In contrast to other PKC isozymes, which are considered prosurvival mediators, PKCδ has been described as a proapoptotic isoform, as it is activated by a variety of apoptotic stimuli [120]. It was proposed that proteolytic cleavage, mediated by caspase-3, could be a mechanism of PKCδ activation [121]. Proteolytic activation of PKCδ was shown to promote its nuclear translocation as well as PKCδ-dependent mediation of DNA fragmentation. Furthermore, nuclear translocation of PKCδ was found to be dependent on its caspase-3-mediated cleavage [120]. It is noteworthy that, Mn toxicity is associated with caspase-3 activation in several in vitro and in vivo models [121–124] and with increased nuclear translocation of PKCδ [76]. In addition, it has been proposed that the Mn-mediated disruption of Glu uptake may involve caspase-3 and PKCδ inhibition [76]. Combined, these findings suggest that caspase-3-dependent PKC activation precedes PKCδ/Mn-induced deregulation of glutamate turnover.

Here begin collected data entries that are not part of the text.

-- pv_equiv track=rewrite | github.com/RodrigoAnt93/Python3_Luiz_Otavio_Udemy | Python_Basico_Intermediario/Exerc_58.py | calculadora_preco
-- ===== SOURCE A (Python) =====
-- def calculadora_preco(tf1, vqr1, tf2, vqr2):
--     tf1 = tf1
--     vqr1 = vqr1
--     tf2 = tf2
--     vqr2 = vqr2
--     gen = [g for g in range(1, 1000)]
--     for conv in gen:
--         emprsa_1 = tf1 + (vqr1 * conv)
--         emprsa_2 = tf2 + (vqr2 * conv)
--         if emprsa_1 == emprsa_2:
--             if emprsa_1 < emprsa_2:
--                 return f'Se a corrida tiver {conv}km, tanto faz a empresa. Mas, se for menos que isso, a empresa_1 é mais barata.'
--             else:
--                 return f'Se a corrida tiver {conv}km, tanto faz a empresa. Mas, se for menos que isso, a empresa_2 é mais barata.'
-- ===== SOURCE B (Python) =====
-- def calculadora_preco(tf1, vqr1, tf2, vqr2):
--     def msg(c):
--         return f'Se a corrida tiver {c}km, tanto faz a empresa. Mas, se for menos que isso, a empresa_2 é mais barata.'
--     d = vqr2 - vqr1
--     if d == 0:
--         return msg(1) if tf1 == tf2 else None
--     num = tf1 - tf2
--     if num % d == 0:
--         conv = num // d
--         if 1 <= conv <= 999:
--             return msg(conv)
--     return None
-- ===== Notes on version B (the rewrite author's own statement) =====
-- stated objective: simpler
-- what changed: B solves the linear equation tf1+vqr1*c = tf2+vqr2*c in closed form (one exact integer division plus a 1..999 range check) instead of A's scan over conv = 1..999 with a dead comparison branch.
import Mathlib
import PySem

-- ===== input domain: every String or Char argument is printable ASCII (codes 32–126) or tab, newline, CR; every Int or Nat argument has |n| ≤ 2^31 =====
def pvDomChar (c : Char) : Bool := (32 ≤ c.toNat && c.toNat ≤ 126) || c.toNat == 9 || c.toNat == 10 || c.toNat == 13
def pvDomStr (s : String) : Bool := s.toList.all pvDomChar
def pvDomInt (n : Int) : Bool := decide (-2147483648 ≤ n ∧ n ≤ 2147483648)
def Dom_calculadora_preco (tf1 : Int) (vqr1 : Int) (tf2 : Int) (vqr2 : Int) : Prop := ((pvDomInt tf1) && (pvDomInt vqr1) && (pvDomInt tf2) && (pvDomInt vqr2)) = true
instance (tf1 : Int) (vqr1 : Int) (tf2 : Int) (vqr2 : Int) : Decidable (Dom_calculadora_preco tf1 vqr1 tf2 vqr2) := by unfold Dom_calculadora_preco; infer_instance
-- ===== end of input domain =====

-- B solves the linear price equation in closed form (one exact division + range check) instead of A's scan over conv = 1..999.

-- ===== PORT A =====
def pvMsg1 (conv : Int) : String :=
  "Se a corrida tiver " ++ PySem.Int.toStr conv ++ "km, tanto faz a empresa. Mas, se for menos que isso, a empresa_1 é mais barata."
def pvMsg2 (conv : Int) : String :=
  "Se a corrida tiver " ++ PySem.Int.toStr conv ++ "km, tanto faz a empresa. Mas, se for menos que isso, a empresa_2 é mais barata."

def pvLoopA (tf1 vqr1 tf2 vqr2 : Int) : List Int → Option String
  | [] => none
  | conv :: rest =>
    let emprsa_1 := tf1 + (vqr1 * conv)
    let emprsa_2 := tf2 + (vqr2 * conv)
    if emprsa_1 = emprsa_2 then
      if emprsa_1 < emprsa_2 then some (pvMsg1 conv) else some (pvMsg2 conv)
    else pvLoopA tf1 vqr1 tf2 vqr2 rest

def calculadora_preco (tf1 : Int) (vqr1 : Int) (tf2 : Int) (vqr2 : Int) : Option String :=
  pvLoopA tf1 vqr1 tf2 vqr2 (PySem.List.pyRange 1 1000 1)

-- ===== PORT B =====
def calculadora_preco_alt (tf1 : Int) (vqr1 : Int) (tf2 : Int) (vqr2 : Int) : Option String :=
  let d := vqr2 - vqr1
  if d = 0 then
    if tf1 = tf2 then some (pvMsg2 1) else none
  else
    let num := tf1 - tf2
    if PySem.Int.mod num d = 0 then
      let conv := PySem.Int.floordiv num d
      if 1 ≤ conv ∧ conv ≤ 999 then some (pvMsg2 conv) else none
    else none

-- ===== PRECONDITION & SPEC =====
def Spec_calculadora_preco (tf1 : Int) (vqr1 : Int) (tf2 : Int) (vqr2 : Int) (out : Option String) : Prop := out = calculadora_preco_alt tf1 vqr1 tf2 vqr2
instance (tf1 : Int) (vqr1 : Int) (tf2 : Int) (vqr2 : Int) (out : Option String) : Decidable (Spec_calculadora_preco tf1 vqr1 tf2 vqr2 out) := by unfold Spec_calculadora_preco; infer_instance

-- ===== CLAIM (what is proved, stated in full; the proofs are below) =====
def Claim_equal_calculadora_preco : Prop := ∀ (tf1 : Int) (vqr1 : Int) (tf2 : Int) (vqr2 : Int), Dom_calculadora_preco tf1 vqr1 tf2 vqr2 → Spec_calculadora_preco tf1 vqr1 tf2 vqr2 (calculadora_preco tf1 vqr1 tf2 vqr2)

-- ===== LEMMAS AND PROOFS =====

-- A's loop is 'find the first conv with equal prices, emit the empresa_2 message'
-- (the empresa_1 branch is dead: under equality, emprsa_1 < emprsa_2 is false).
theorem pvLoopA_eq_find (tf1 vqr1 tf2 vqr2 : Int) (l : List Int) :
    pvLoopA tf1 vqr1 tf2 vqr2 l
      = (l.find? (fun c => tf1 + vqr1 * c == tf2 + vqr2 * c)).map pvMsg2 := by
  induction l with
  | nil => rfl
  | cons a rest ih =>
    simp only [pvLoopA, List.find?_cons]
    by_cases h : tf1 + vqr1 * a = tf2 + vqr2 * a
    · simp [h]
    · have hb : (tf1 + vqr1 * a == tf2 + vqr2 * a) = false := by simp [h]
      simp [h, hb, ih]

theorem pv_find?_unique (p : Int → Bool) (q : Int) (h : ∀ c, p c = true ↔ c = q)
    (l : List Int) : l.find? p = if q ∈ l then some q else none := by
  induction l with
  | nil => simp
  | cons a rest ih =>
    by_cases ha : a = q
    · subst ha
      simp [(h a).mpr rfl]
    · have hpa : p a = false := by
        cases hp : p a
        · rfl
        · exact absurd ((h a).mp hp) ha
      have hqa : ¬ q = a := fun hh => ha hh.symm
      simp [hpa, ih, hqa]

-- ===== VERDICT (by name: the statement is the Claim_ definition above) =====
theorem calculadora_preco_spec : Claim_equal_calculadora_preco := by
  intro tf1 vqr1 tf2 vqr2 _hd
  unfold Spec_calculadora_preco calculadora_preco calculadora_preco_alt
  rw [pvLoopA_eq_find]
  by_cases hd : vqr2 - vqr1 = 0
  · -- same per-km price: equal iff the fixed fees are equal, first match is conv = 1
    have hv : vqr2 = vqr1 := by omega
    by_cases ht : tf1 = tf2
    · have : PySem.List.pyRange 1 1000 1 = 1 :: PySem.List.pyRange 2 1000 1 := by
        have := PySem.List.pyRange_one_cons (a := 1) (b := 1000) (by norm_num)
        simpa using this
      rw [this]
      simp [hv, ht]
    · have hfalse : ∀ c : Int,
          ((fun c => tf1 + vqr1 * c == tf2 + vqr2 * c) c) = false := by
        intro c
        simp only [beq_eq_false_iff_ne, ne_eq, hv]
        omega
      rw [List.find?_eq_none.mpr (fun x _ => by simp [hfalse x])]
      simp [hd, ht]
  · -- distinct per-km prices: at most one solution, the exact quotient
    by_cases hm : PySem.Int.mod (tf1 - tf2) (vqr2 - vqr1) = 0
    · set q := PySem.Int.floordiv (tf1 - tf2) (vqr2 - vqr1) with hq
      have hqd : q * (vqr2 - vqr1) = tf1 - tf2 := by
        have h := PySem.Int.floordiv_mul_add_mod (tf1 - tf2) (vqr2 - vqr1)
        rw [hm, add_zero] at h
        exact h
      have hiff : ∀ c : Int,
          ((fun c => tf1 + vqr1 * c == tf2 + vqr2 * c) c) = true ↔ c = q := by
        intro c
        simp only [beq_iff_eq]
        constructor
        · intro h
          have h2 : c * (vqr2 - vqr1) = q * (vqr2 - vqr1) := by
            linear_combination -h - hqd
          exact mul_right_cancel₀ hd h2
        · intro h; subst h
          linear_combination -hqd
      rw [pv_find?_unique _ q hiff]
      have hmem : (q ∈ PySem.List.pyRange 1 1000 1) ↔ (1 ≤ q ∧ q ≤ 999) := by
        rw [PySem.List.mem_pyRange_one]; omega
      by_cases hr : 1 ≤ q ∧ q ≤ 999
      · simp [hd, hm, hr, hmem.mpr hr, ← hq]
      · have hnm : ¬ q ∈ PySem.List.pyRange 1 1000 1 := fun h => hr (hmem.mp h)
        simp [hd, hm, hr, hnm, ← hq]
    · -- no exact solution: the scan never matches
      have hfalse : ∀ c : Int,
          ((fun c => tf1 + vqr1 * c == tf2 + vqr2 * c) c) = false := by
        intro c
        simp only [beq_eq_false_iff_ne, ne_eq]
        intro h
        apply hm
        rw [PySem.Int.mod_eq_zero_iff_dvd]
        exact ⟨c, by linear_combination h⟩
      rw [List.find?_eq_none.mpr (fun x _ => by simp [hfalse x])]
      simp [hd, hm]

Previous studies have indicated that caspase-3-dependent PKCδ activation not only contributes to neuronal apoptosis, but also has a regulatory role in amplifying the apoptotic cascade during Mn-dependent neurotoxic stress via a positive feedback loop between PKCδ and caspase-3 activation [121, 125]. Sun et al. demonstrated that mitochondrial translocation/accumulation of the proteolytically cleaved PKCδ triggers the mitochondria-mediated apoptotic cascade during proteasome dysfunction in dopaminergic neuronal cells [126]. Together, these findings suggest that Mn can regulate the GGC and other cellular processes in a PKCδ-/caspase-3-dependent manner (Fig. 3).

Fig 3.

Proposed model of the sequence of PKC signalling in Mn-induced apoptosis and mitochondrial dysfunction. 1. Mn treatment activates signalling of PKCs, including PKCδ and PKCα isoforms; 2. activation of PKCδ by Mn requires its proteolytic cleavage which is mediated by active caspase-3; 3. proteolytically activated PKCδ translocates to the nucleus and mediates DNA fragmentation; 4. nuclear PKCδ regulates key apoptotic events, particularly in mitochondria, resulting in cytochrome c release into the cytosol; 5. cytosolic cytochrome c activates caspase-3 cascade via a positive feedback loop, which leads to amplification of apoptotic signals. , stimulation; , inhibition.

Concluding remarks

Mn has been implicated in the impairment of the GGC at two key regulatory steps, the turnover of both Glu and Gln. Several studies have identified Mn-dependent disruption of Gln uptake, release and metabolism within astrocytes. It has been shown that Mn exposure causes aberrant Glu replenishment/transport in astrocytes, leading to elevated extracellular Glu concentrations. Additionally, Mn causes downregulation of GS expression and activity. These changes may trigger depletion of Gln synthesis/metabolism in glia and consequently diminish astrocyte-derived Gln and/or mediate dyshomeostasis in neurotransmission of juxtaposed neurons (Figs 1, 2). Future studies should focus on development of novel treatment strategies to reverse these effects and restore an optimal GGC in the astrocyte neuron unit. As discussed, manganism and other neurological conditions show distinct neurological symptoms at the clinical, physiological, cellular and molecular levels, suggesting the potential involvement of Mn in the pathophysiology of these disorders. Elucidating the relationships between Mn and GGC function and neurodegeneration may offer better understanding of specific targets that mediate Mn-induced brain pathology.